▶ [Records for the task]
-- pv_equiv track=rewrite | github.com/rf-iasys/OEIS | OEIS_A056236.py | A056236
-- ===== SOURCE A (Python) =====
-- def A056236(n):
--     marked = []
--     current = 1
--     k = 1
--
--     while len(marked) < n:
--         marked.append(k+1)
--         k += k + current
--         current += k + 1
--
--     return marked
-- ===== SOURCE B (Python) =====
-- def A056236(n):
--     marked = []
--     a, b = 2, 4
--     while len(marked) < n:
--         marked.append(a)
--         a, b = b, 4*b - 2*a
--     return marked
-- ===== Notes on version B (the rewrite author's own statement) =====
-- stated objective: simpler
-- what changed: B drops A's auxiliary coupled state (k, current) and instead maintains the two most recent output terms directly via the second-order recurrence t_{n+2} = 4*t_{n+1} - 2*t_n with t1=2, t2=4.
import Mathlib
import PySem

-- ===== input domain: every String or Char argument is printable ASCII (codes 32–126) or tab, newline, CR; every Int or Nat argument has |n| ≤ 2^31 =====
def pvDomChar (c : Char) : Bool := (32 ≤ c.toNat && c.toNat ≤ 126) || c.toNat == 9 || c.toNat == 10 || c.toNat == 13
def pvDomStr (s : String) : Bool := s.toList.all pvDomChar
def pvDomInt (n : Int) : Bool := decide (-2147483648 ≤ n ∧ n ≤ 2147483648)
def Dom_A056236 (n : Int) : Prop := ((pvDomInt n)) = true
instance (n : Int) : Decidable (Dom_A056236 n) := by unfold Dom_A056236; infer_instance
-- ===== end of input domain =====

-- B maintains the two most recent output terms via t_{n+2} = 4*t_{n+1} - 2*t_n instead of A's auxiliary (k, current) state; objective: simpler.


-- ===== PORT A =====
-- while len(marked) < n: one iteration per remaining slot; rem = n - len(marked)
def A056236_loop (rem : Nat) (k current : Int) (marked : List Int) : List Int :=
  match rem with
  | 0 => marked
  | r + 1 =>
    let marked' := marked ++ [k + 1]
    let k' := k + (k + current)
    let current' := current + (k' + 1)
    A056236_loop r k' current' marked'

def A056236 (n : Int) : List Int := A056236_loop n.toNat 1 1 []

-- ===== PORT B =====
def A056236_alt_loop (rem : Nat) (a b : Int) (marked : List Int) : List Int :=
  match rem with
  | 0 => marked
  | r + 1 => A056236_alt_loop r b (4 * b - 2 * a) (marked ++ [a])

def A056236_alt (n : Int) : List Int := A056236_alt_loop n.toNat 2 4 []

-- ===== PRECONDITION & SPEC =====
def Spec_A056236 (n : Int) (out : List Int) : Prop := out = A056236_alt n
instance (n : Int) (out : List Int) : Decidable (Spec_A056236 n out) := by unfold Spec_A056236; infer_instance

-- ===== CLAIM (what is proved, stated in full; the proofs are below) =====
def Claim_equal_A056236 : Prop := ∀ (n : Int), Dom_A056236 n → Spec_A056236 n (A056236 n)

-- ===== LEMMAS AND PROOFS =====
-- invariant: A's state (k, current) corresponds to B's pair (k+1, 2k+current+1)
theorem A056236_loop_eq (rem : Nat) : ∀ (k current : Int) (marked : List Int),
    A056236_loop rem k current marked
      = A056236_alt_loop rem (k + 1) (2 * k + current + 1) marked := by
  induction rem with
  | zero => intro k current marked; rfl
  | succ r ih =>
    intro k current marked
    simp only [A056236_loop, A056236_alt_loop]
    rw [ih]
    ring_nf

-- ===== VERDICT (by name: the statement is the Claim_ definition above) =====
theorem A056236_spec : Claim_equal_A056236 := by
  intro n _
  unfold Spec_A056236 A056236 A056236_alt
  rw [A056236_loop_eq]
  norm_num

▶ [How to complete this task] Each line above is to be repeated exactly.

▶ [Solution below]
-- pv_equiv track=rewrite | github.com/rf-iasys/OEIS | OEIS_A056236.py | A056236
-- ===== SOURCE A (Python) =====
-- def A056236(n):
--     marked = []
--     current = 1
--     k = 1
--
--     while len(marked) < n:
--         marked.append(k+1)
--         k += k + current
--         current += k + 1
--
--     return marked
-- ===== SOURCE B (Python) =====
-- def A056236(n):
--     marked = []
--     a, b = 2, 4
--     while len(marked) < n:
--         marked.append(a)
--         a, b = b, 4*b - 2*a
--     return marked
-- ===== Notes on version B (the rewrite author's own statement) =====
-- stated objective: simpler
-- what changed: B drops A's auxiliary coupled state (k, current) and instead maintains the two most recent output terms directly via the second-order recurrence t_{n+2} = 4*t_{n+1} - 2*t_n with t1=2, t2=4.
import Mathlib
import PySem

-- ===== input domain: every String or Char argument is printable ASCII (codes 32–126) or tab, newline, CR; every Int or Nat argument has |n| ≤ 2^31 =====
def pvDomChar (c : Char) : Bool := (32 ≤ c.toNat && c.toNat ≤ 126) || c.toNat == 9 || c.toNat == 10 || c.toNat == 13
def pvDomStr (s : String) : Bool := s.toList.all pvDomChar
def pvDomInt (n : Int) : Bool := decide (-2147483648 ≤ n ∧ n ≤ 2147483648)
def Dom_A056236 (n : Int) : Prop := ((pvDomInt n)) = true
instance (n : Int) : Decidable (Dom_A056236 n) := by unfold Dom_A056236; infer_instance
-- ===== end of input domain =====

-- B maintains the two most recent output terms via t_{n+2} = 4*t_{n+1} - 2*t_n instead of A's auxiliary (k, current) state; objective: simpler.


-- ===== PORT A =====
-- while len(marked) < n: one iteration per remaining slot; rem = n - len(marked)
def A056236_loop (rem : Nat) (k current : Int) (marked : List Int) : List Int :=
  match rem with
  | 0 => marked
  | r + 1 =>
    let marked' := marked ++ [k + 1]
    let k' := k + (k + current)
    let current' := current + (k' + 1)
    A056236_loop r k' current' marked'

def A056236 (n : Int) : List Int := A056236_loop n.toNat 1 1 []

-- ===== PORT B =====
def A056236_alt_loop (rem : Nat) (a b : Int) (marked : List Int) : List Int :=
  match rem with
  | 0 => marked
  | r + 1 => A056236_alt_loop r b (4 * b - 2 * a) (marked ++ [a])

def A056236_alt (n : Int) : List Int := A056236_alt_loop n.toNat 2 4 []

-- ===== PRECONDITION & SPEC =====
def Spec_A056236 (n : Int) (out : List Int) : Prop := out = A056236_alt n
instance (n : Int) (out : List Int) : Decidable (Spec_A056236 n out) := by unfold Spec_A056236; infer_instance

-- ===== CLAIM (what is proved, stated in full; the proofs are below) =====
def Claim_equal_A056236 : Prop := ∀ (n : Int), Dom_A056236 n → Spec_A056236 n (A056236 n)

-- ===== LEMMAS AND PROOFS =====
-- invariant: A's state (k, current) corresponds to B's pair (k+1, 2k+current+1)
theorem A056236_loop_eq (rem : Nat) : ∀ (k current : Int) (marked : List Int),
    A056236_loop rem k current marked
      = A056236_alt_loop rem (k + 1) (2 * k + current + 1) marked := by
  induction rem with
  | zero => intro k current marked; rfl
  | succ r ih =>
    intro k current marked
    simp only [A056236_loop, A056236_alt_loop]
    rw [ih]
    ring_nf

-- ===== VERDICT (by name: the statement is the Claim_ definition above) =====
theorem A056236_spec : Claim_equal_A056236 := by
  intro n _
  unfold Spec_A056236 A056236 A056236_alt
  rw [A056236_loop_eq]
  norm_num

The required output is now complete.